Back on December 19, I reported that ChinaCache International Holdings Ltd. (NASDAQ:CCIH) had seen a whopping near 200% increase in its stock. At the time, there was little going on with the company that might have caused this huge spike, but I speculated that it might have something to do with the fact that ChinaCache had been granted a CDN license a few months earlier by the Chinese government, making ChinaCache one of the few Internet content provider companies legally entitled to operate in the country.

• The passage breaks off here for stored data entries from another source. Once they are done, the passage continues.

-- pv_equiv track=rewrite | github.com/TakutoOgawa-ui/flow-test | nn/nn_matrix.py | mat_shape
-- ===== SOURCE A (Python) =====
-- from typing import List, Tuple
--
-- Matrix = List[List[float]]
--
-- def mat_shape(W: Matrix) -> Tuple[int, int]:
--     """
--     行列 W の形（行数, 列数）を返す。
--     行の長さが不揃いならエラーにする。
--     """
--     if len(W) == 0:
--         return (0, 0)
--
--     #各列の長さ測定
--     cols = len(W[0])
--     for row in W:
--         if len(row) != cols:
--             raise ValueError("Matrix rows must have the same length.")
--     return (len(W), cols)
-- ===== SOURCE B (Python) =====
-- def mat_shape(W):
--     # Divide and conquer: the shape of a block is the combination of the shapes
--     # of its two halves; halves combine only if their column counts agree.
--     if not W:
--         return (0, 0)
--
--     def shape(lo, hi):  # shape of the non-empty block W[lo:hi]
--         if hi - lo == 1:
--             return (1, len(W[lo]))
--         mid = (lo + hi) // 2
--         r1, c1 = shape(lo, mid)
--         r2, c2 = shape(mid, hi)
--         if c1 != c2:
--             raise ValueError("Matrix rows must have the same length.")
--         return (r1 + r2, c1)
--
--     return shape(0, len(W))
-- ===== Notes on version B (the rewrite author's own statement) =====
-- stated objective: alternative
-- what changed: B checks uniformity by divide and conquer: it recursively computes the shapes of the two halves of the matrix and combines them when their column counts agree, instead of A's single left-to-right loop comparing every row to len(W[0]).
import Mathlib
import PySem

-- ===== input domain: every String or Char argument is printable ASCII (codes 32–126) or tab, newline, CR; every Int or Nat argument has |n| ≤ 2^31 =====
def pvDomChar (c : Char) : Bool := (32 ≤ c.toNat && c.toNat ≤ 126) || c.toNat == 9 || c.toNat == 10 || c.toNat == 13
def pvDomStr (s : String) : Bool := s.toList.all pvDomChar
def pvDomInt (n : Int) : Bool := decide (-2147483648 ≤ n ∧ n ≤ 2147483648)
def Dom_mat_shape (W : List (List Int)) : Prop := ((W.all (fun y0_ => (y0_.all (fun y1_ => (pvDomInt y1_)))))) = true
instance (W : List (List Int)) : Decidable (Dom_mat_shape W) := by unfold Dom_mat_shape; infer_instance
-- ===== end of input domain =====

-- B replaces A's left-to-right reference-length loop with divide and conquer:
-- the shapes of the two halves are computed recursively and combined when their column counts agree (alternative, same cost).


-- ===== PORT A =====
-- the 'for row in W' loop: false = the ValueError branch was taken
def matShapeLoop (cols : Int) : List (List Int) → Bool
  | [] => true
  | row :: rest => if (row.length : Int) ≠ cols then false else matShapeLoop cols rest

def mat_shape (W : List (List Int)) : Int × Int :=
  match W with
  | [] => (0, 0)
  | r :: _ =>
    let cols : Int := (r.length : Int)
    if matShapeLoop cols W then ((W.length : Int), cols) else (0, 0)  -- else: raises ValueError (outside Pre_)

-- ===== PORT B =====
-- B's inner 'shape(lo, hi)' on the indexed block W[lo:hi], ported as recursion on that block;
-- fuel = block length bounds the recursion depth (each recursive call strictly shrinks the block)
def matShapeHalves (fuel : Nat) (l : List (List Int)) : Int × Int :=
  match fuel with
  | 0 => (1, ((l.headD []).length : Int))  -- unreachable for fuel ≥ l.length ≥ 1
  | fuel + 1 =>
    if l.length ≤ 1 then (1, ((l.headD []).length : Int))
    else
      let mid := l.length / 2
      let (r1, c1) := matShapeHalves fuel (l.take mid)
      let (r2, c2) := matShapeHalves fuel (l.drop mid)
      if c1 ≠ c2 then (0, 0)  -- raises ValueError (outside Pre_)
      else (r1 + r2, c1)

def mat_shape_alt (W : List (List Int)) : Int × Int :=
  if W = [] then (0, 0) else matShapeHalves W.length W

-- ===== PRECONDITION & SPEC =====
-- Pre_ excludes exactly the inputs with unequal row lengths, on which both A and B raise ValueError.
def Pre_mat_shape (W : List (List Int)) : Prop :=
  ∀ r ∈ W, r.length = (W.headD []).length
instance (W : List (List Int)) : Decidable (Pre_mat_shape W) := by unfold Pre_mat_shape; infer_instance

def pvWitness_mat_shape : List (List Int) := [[1, 2], [3, 4]]

def Spec_mat_shape (W : List (List Int)) (out : Int × Int) : Prop := out = mat_shape_alt W
instance (W : List (List Int)) (out : Int × Int) : Decidable (Spec_mat_shape W out) := by unfold Spec_mat_shape; infer_instance

-- ===== CLAIM (what is proved, stated in full; the proofs are below) =====
def Claim_equal_mat_shape : Prop := ∀ (W : List (List Int)), Dom_mat_shape W → Pre_mat_shape W → Spec_mat_shape W (mat_shape W)

-- ===== LEMMAS AND PROOFS =====
lemma matShapeLoop_true (cols : Int) (l : List (List Int))
    (h : ∀ r ∈ l, (r.length : Int) = cols) : matShapeLoop cols l = true := by
  induction l with
  | nil => rfl
  | cons r rest ih =>
    simp only [matShapeLoop]
    rw [if_neg (by simpa using h r (by simp))]
    exact ih (fun r hr => h r (by simp [hr]))

-- on a non-empty uniform block (with enough fuel), the divide-and-conquer returns
-- (row count, the common length)
lemma matShapeHalves_uniform (c : Int) :
    ∀ (fuel : Nat) (l : List (List Int)), l ≠ [] → l.length ≤ fuel →
      (∀ r ∈ l, (r.length : Int) = c) →
      matShapeHalves fuel l = ((l.length : Int), c) := by
  intro fuel
  induction fuel with
  | zero =>
    intro l hne hle _
    cases l with
    | nil => exact absurd rfl hne
    | cons _ _ => simp at hle
  | succ fuel ih =>
    intro l hne hle hu
    rw [matShapeHalves]
    by_cases h1 : l.length ≤ 1
    · rw [if_pos h1]
      match l, hne with
      | r :: rest, _ =>
        have hrest : rest = [] := by
          cases rest with
          | nil => rfl
          | cons _ _ => simp at h1
        subst hrest
        simp [hu r (by simp)]
    · rw [if_neg h1]
      have hlen : 2 ≤ l.length := by omega
      have hmid1 : 1 ≤ l.length / 2 := by omega
      have hmid2 : l.length / 2 < l.length := by omega
      have ht := ih (l.take (l.length / 2))
        (List.ne_nil_of_length_pos (by simp only [List.length_take]; omega))
        (by simp only [List.length_take]; omega)
        (fun r hr => hu r (List.mem_of_mem_take hr))
      have hd := ih (l.drop (l.length / 2))
        (List.ne_nil_of_length_pos (by simp only [List.length_drop]; omega))
        (by simp only [List.length_drop]; omega)
        (fun r hr => hu r (List.mem_of_mem_drop hr))
      simp only [ht, hd, List.length_take, List.length_drop]
      rw [if_neg (by simp)]
      rw [Prod.mk.injEq]
      refine ⟨?_, rfl⟩
      have hminor : min (l.length / 2) l.length = l.length / 2 := by omega
      rw [hminor]
      push_cast
      omega

-- ===== VERDICT (by name: the statement is the Claim_ definition above) =====
theorem mat_shape_spec : Claim_equal_mat_shape := by
  intro W _ hpre
  unfold Spec_mat_shape mat_shape_alt
  match W with
  | [] => simp [mat_shape]
  | r :: rest =>
    have hall : ∀ s ∈ r :: rest, (s.length : Int) = (r.length : Int) := by
      intro s hs; have := hpre s hs; simp only [List.headD_cons] at this; exact_mod_cast this
    simp only [mat_shape]
    rw [matShapeLoop_true _ _ hall, if_pos rfl]
    rw [if_neg (show ¬((r :: rest : List (List Int)) = []) by simp)]
    rw [matShapeHalves_uniform _ _ _ (by simp) (le_refl _) hall]
set_option maxHeartbeats 2000000 in
theorem pv_main : ∀ (sentences : List String) (insert_index : Int), Pre_generate_insertion_problem sentences insert_index → ¬ D_generate_insertion_problem sentences insert_index → generate_insertion_problem sentences insert_index = generate_insertion_problem_alt sentences insert_index := by
  intro sentences i hpre hD
  obtain ⟨hlo, hhi⟩ := hpre
  have hD1 : i ≠ -1 := fun h => hD (Or.inl h)
  have hD2 : sentences.length = 5 ∨ i < -6 ∨ -2 < i := by
    by_cases hl : sentences.length = 5
    · exact Or.inl hl
    · have hni : ¬(-6 ≤ i ∧ i ≤ -2) := fun hc => hD (Or.inr ⟨hl, hc.1, hc.2⟩)
      omega
  by_cases h6 : 6 ≤ sentences.length
  · have h5 : ¬((sentences.length : Int) = 5) := by omega
    have hi : 0 ≤ i ∨ i ≤ -7 := by omega
    obtain ⟨jn, hjn, hji⟩ : ∃ jn : Nat, jn < sentences.length ∧
        (if i < 0 then i + (sentences.length : Int) else i) = (jn : Int) := by
      rcases hi with h | h
      · exact ⟨i.toNat, by omega, by rw [if_neg (by omega)]; omega⟩
      · exact ⟨(i + sentences.length).toNat, by omega, by rw [if_pos (by omega)]; omega⟩
    have hgB : PySem.List.pyGet? sentences (if i < 0 then i + (sentences.length : Int) else i)
        = some sentences[jn] := by
      rw [hji, PySem.List.pyGet?_natCast, List.getElem?_eq_getElem hjn]
    have hgA : PySem.List.pyGet? sentences i = some sentences[jn] := by
      rcases hi with h | h
      · have hii : i = (jn : Int) := by rw [if_neg (by omega)] at hji; exact hji
        rw [hii, PySem.List.pyGet?_natCast, List.getElem?_eq_getElem hjn]
      · have hik : (jn : Int) = i + sentences.length := by rw [if_pos (by omega)] at hji; omega
        have hk : i = -(((sentences.length - jn : Nat)) : Int) := by push_cast; omega
        rw [hk, PySem.List.pyGet?_neg_natCast _ _ (by omega) (by omega),
            show sentences.length - (sentences.length - jn) = jn from by omega,
            List.getElem?_eq_getElem hjn]
    have hrest : PySem.List.slice sentences none (some i) ++
        PySem.List.slice sentences (some (i + 1)) none
        = sentences.take jn ++ sentences.drop (jn + 1) := by
      rcases hi with h | h
      · have hii : i = (jn : Int) := by rw [if_neg (by omega)] at hji; exact hji
        rw [PySem.List.slice_to _ (by omega), PySem.List.slice_from _ (by omega)]
        congr 1
        · congr 1; omega
        · congr 1; omega
      · have hik : (jn : Int) = i + sentences.length := by rw [if_pos (by omega)] at hji; omega
        have hk : i = -(((sentences.length - jn : Nat)) : Int) := by push_cast; omega
        rw [hk]
        rw [show -(((sentences.length - jn : Nat)) : Int) + 1 = -(((sentences.length - jn - 1 : Nat)) : Int) from by push_cast; omega]
        rw [PySem.List.slice_to_neg_natCast _ _ (by omega),
            PySem.List.slice_from_neg_natCast _ _ (by omega)]
        congr 1
        · congr 1; omega
        · congr 1; omega
    have htok : ((PySem.List.enumerate sentences).filter
          (fun kv => kv.1 != (if i < 0 then i + (sentences.length : Int) else i))).map (fun kv => kv.2)
        = sentences.take jn ++ sentences.drop (jn + 1) := by
      simp only [hji]
      exact pv_tokens sentences jn hjn
    obtain ⟨pre, a, b, c, d, e, hsplit, hprelen⟩ :=
      pv_split5 (sentences.take jn ++ sentences.drop (jn + 1)) (by simp; omega)
    have hpl : ((sentences.length : Int)) - 6 = (pre.length : Int) := by
      have h1 : (sentences.take jn ++ sentences.drop (jn + 1)).length = sentences.length - 1 := by
        simp; omega
      rw [h1] at hprelen
      omega
    simp only [generate_insertion_problem, generate_insertion_problem_alt, hgA, hgB,
      if_neg h5, hrest, htok, hsplit]
    rw [pv_paraA pre a b c d e ((sentences.length : Int) - 6) hpl,
        pv_paraB pre a b c d e ((sentences.length : Int) - 6) ((sentences.length : Int) - 1) hpl (by ring)]
    rw [pv_pointsA ((sentences.length : Int) - 6),
        pv_pointsB ((sentences.length : Int) - 6) ((sentences.length : Int) - 1) (by ring), hji]
    rcases hi with h | h
    · have hii : i = (jn : Int) := by rw [if_neg (by omega)] at hji; exact hji
      rw [hii, pv_answerAB]
    · have hik : (jn : Int) = i + sentences.length := by rw [if_pos (by omega)] at hji; omega
      rw [pv_answerAB,
          pv_answer_none _ i (by omega),
          pv_answer_none _ ((jn : Nat) : Int) (by omega)]
  · -- sentences.length ≤ 5: finitely many shapes and indices
    rcases sentences with _ | ⟨s0, tail⟩
    · simp at hhi hlo; omega
    · rcases tail with _ | ⟨s1, tail⟩
      · simp only [List.length_cons, List.length_nil] at hlo hhi
        norm_num at hlo hhi
        interval_cases i <;>
          first
            | (exact absurd rfl hD1)
            | ((exfalso; apply hD; right; refine ⟨?_, ?_, ?_⟩ <;> simp); done)
            | (simp [Int.reduceNeg, generate_insertion_problem, generate_insertion_problem_alt,
                    pvParaA5, pvStepAElse, pvParaAElse, pvLabelMapA, pvAnswerA, pvAnswerB, pvInsertMarks,
                    PySem.List.pyGet?, PySem.List.pyIdx?, PySem.List.slice, PySem.List.clampIdx,
                    PySem.List.pyGetD, PySem.List.enumerate_cons, PySem.List.enumerate_nil,
                    PySem.List.pyRange_one_cons, PySem.List.pyRange_one_eq_nil,
                    PySem.List.sorted, PySem.List.insertBy, PySem.List.insert_ofNat, PySem.List.insert_zero,
                    Int.toNat, List.idxOf?, List.findIdx?, List.findIdx?.go,
                    PySem.Dict.get?_insert_self, PySem.Dict.get?_insert_of_ne, PySem.Dict.get?, PySem.Dict.insert, PySem.Dict.empty,
                    pvCIRCLED])
      · rcases tail with _ | ⟨s2, tail⟩
        · simp only [List.length_cons, List.length_nil] at hlo hhi
          norm_num at hlo hhi
          interval_cases i <;>
            first
              | (exact absurd rfl hD1)
              | ((exfalso; apply hD; right; refine ⟨?_, ?_, ?_⟩ <;> simp); done)
              | (simp [Int.reduceNeg, generate_insertion_problem, generate_insertion_problem_alt,
                    pvParaA5, pvStepAElse, pvParaAElse, pvLabelMapA, pvAnswerA, pvAnswerB, pvInsertMarks,
                    PySem.List.pyGet?, PySem.List.pyIdx?, PySem.List.slice, PySem.List.clampIdx,
                    PySem.List.pyGetD, PySem.List.enumerate_cons, PySem.List.enumerate_nil,
                    PySem.List.pyRange_one_cons, PySem.List.pyRange_one_eq_nil,
                    PySem.List.sorted, PySem.List.insertBy, PySem.List.insert_ofNat, PySem.List.insert_zero,
                    Int.toNat, List.idxOf?, List.findIdx?, List.findIdx?.go,
                    PySem.Dict.get?_insert_self, PySem.Dict.get?_insert_of_ne, PySem.Dict.get?, PySem.Dict.insert, PySem.Dict.empty,
                    pvCIRCLED])
        · rcases tail with _ | ⟨s3, tail⟩
          · simp only [List.length_cons, List.length_nil] at hlo hhi
            norm_num at hlo hhi
            interval_cases i <;>
              first
                | (exact absurd rfl hD1)
                | ((exfalso; apply hD; right; refine ⟨?_, ?_, ?_⟩ <;> simp); done)
                | (simp [Int.reduceNeg, generate_insertion_problem, generate_insertion_problem_alt,
                    pvParaA5, pvStepAElse, pvParaAElse, pvLabelMapA, pvAnswerA, pvAnswerB, pvInsertMarks,
                    PySem.List.pyGet?, PySem.List.pyIdx?, PySem.List.slice, PySem.List.clampIdx,
                    PySem.List.pyGetD, PySem.List.enumerate_cons, PySem.List.enumerate_nil,
                    PySem.List.pyRange_one_cons, PySem.List.pyRange_one_eq_nil,
                    PySem.List.sorted, PySem.List.insertBy, PySem.List.insert_ofNat, PySem.List.insert_zero,
                    Int.toNat, List.idxOf?, List.findIdx?, List.findIdx?.go,
                    PySem.Dict.get?_insert_self, PySem.Dict.get?_insert_of_ne, PySem.Dict.get?, PySem.Dict.insert, PySem.Dict.empty,
                    pvCIRCLED])
          · rcases tail with _ | ⟨s4, tail⟩
            · simp only [List.length_cons, List.length_nil] at hlo hhi
              norm_num at hlo hhi
              interval_cases i <;>
                first
                  | (exact absurd rfl hD1)
                  | ((exfalso; apply hD; right; refine ⟨?_, ?_, ?_⟩ <;> simp); done)
                  | (simp [Int.reduceNeg, generate_insertion_problem, generate_insertion_problem_alt,
                    pvParaA5, pvStepAElse, pvParaAElse, pvLabelMapA, pvAnswerA, pvAnswerB, pvInsertMarks,
                    PySem.List.pyGet?, PySem.List.pyIdx?, PySem.List.slice, PySem.List.clampIdx,
                    PySem.List.pyGetD, PySem.List.enumerate_cons, PySem.List.enumerate_nil,
                    PySem.List.pyRange_one_cons, PySem.List.pyRange_one_eq_nil,
                    PySem.List.sorted, PySem.List.insertBy, PySem.List.insert_ofNat, PySem.List.insert_zero,
                    Int.toNat, List.idxOf?, List.findIdx?, List.findIdx?.go,
                    PySem.Dict.get?_insert_self, PySem.Dict.get?_insert_of_ne, PySem.Dict.get?, PySem.Dict.insert, PySem.Dict.empty,
                    pvCIRCLED])
            · rcases tail with _ | ⟨s5, tail⟩
              · simp only [List.length_cons, List.length_nil] at hlo hhi
                norm_num at hlo hhi
                interval_cases i <;>
                  first
                    | (exact absurd rfl hD1)
                    | ((exfalso; apply hD; right; refine ⟨?_, ?_, ?_⟩ <;> simp); done)
                    | (simp [Int.reduceNeg, generate_insertion_problem, generate_insertion_problem_alt,
                    pvParaA5, pvStepAElse, pvParaAElse, pvLabelMapA, pvAnswerA, pvAnswerB, pvInsertMarks,
                    PySem.List.pyGet?, PySem.List.pyIdx?, PySem.List.slice, PySem.List.clampIdx,
                    PySem.List.pyGetD, PySem.List.enumerate_cons, PySem.List.enumerate_nil,
                    PySem.List.pyRange_one_cons, PySem.List.pyRange_one_eq_nil,
                    PySem.List.sorted, PySem.List.insertBy, PySem.List.insert_ofNat, PySem.List.insert_zero,
                    Int.toNat, List.idxOf?, List.findIdx?, List.findIdx?.go,
                    PySem.Dict.get?_insert_self, PySem.Dict.get?_insert_of_ne, PySem.Dict.get?, PySem.Dict.insert, PySem.Dict.empty,
                    pvCIRCLED])
              · exact absurd (by simp) h6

Now that it’s January, the time when the Chinese government said it would be pulling the plug on all those companies without a proper CDN license, I thought I would check back in on ChinaCache and see how it was doing.
At the time of writing, ChinaCache’s stock is trading at $2.13, which puts it up $0.28, or 15%, from the previous closing price of $1.85. This puts it just under $1 short of where it was at back on December 19, but still over $1 from where it was on the day prior that month. To put things a little more into perspective, the 52-week range for the stock falls between $0.72 and $3.16.
Given that the company hasn’t made any grand announcements recently, save for producing the financial results of its first six months of 2017 (which came out way back on December 21), I would posit that the company’s current stock increase is a result, if perhaps indirectly, of the ban of non-certified CDN companies recently enacted in China. There used to be a lot of companies like ChinaCache in China, those that provided the cached version of websites to users to make data acquisition faster (a common practice), but very few received actual licenses to do so, ChinaCache being among the few that did. So, essentially, a lot of ChinaCache’s competition would have been eliminated with this ban, which might explain the growth of the company’s stock.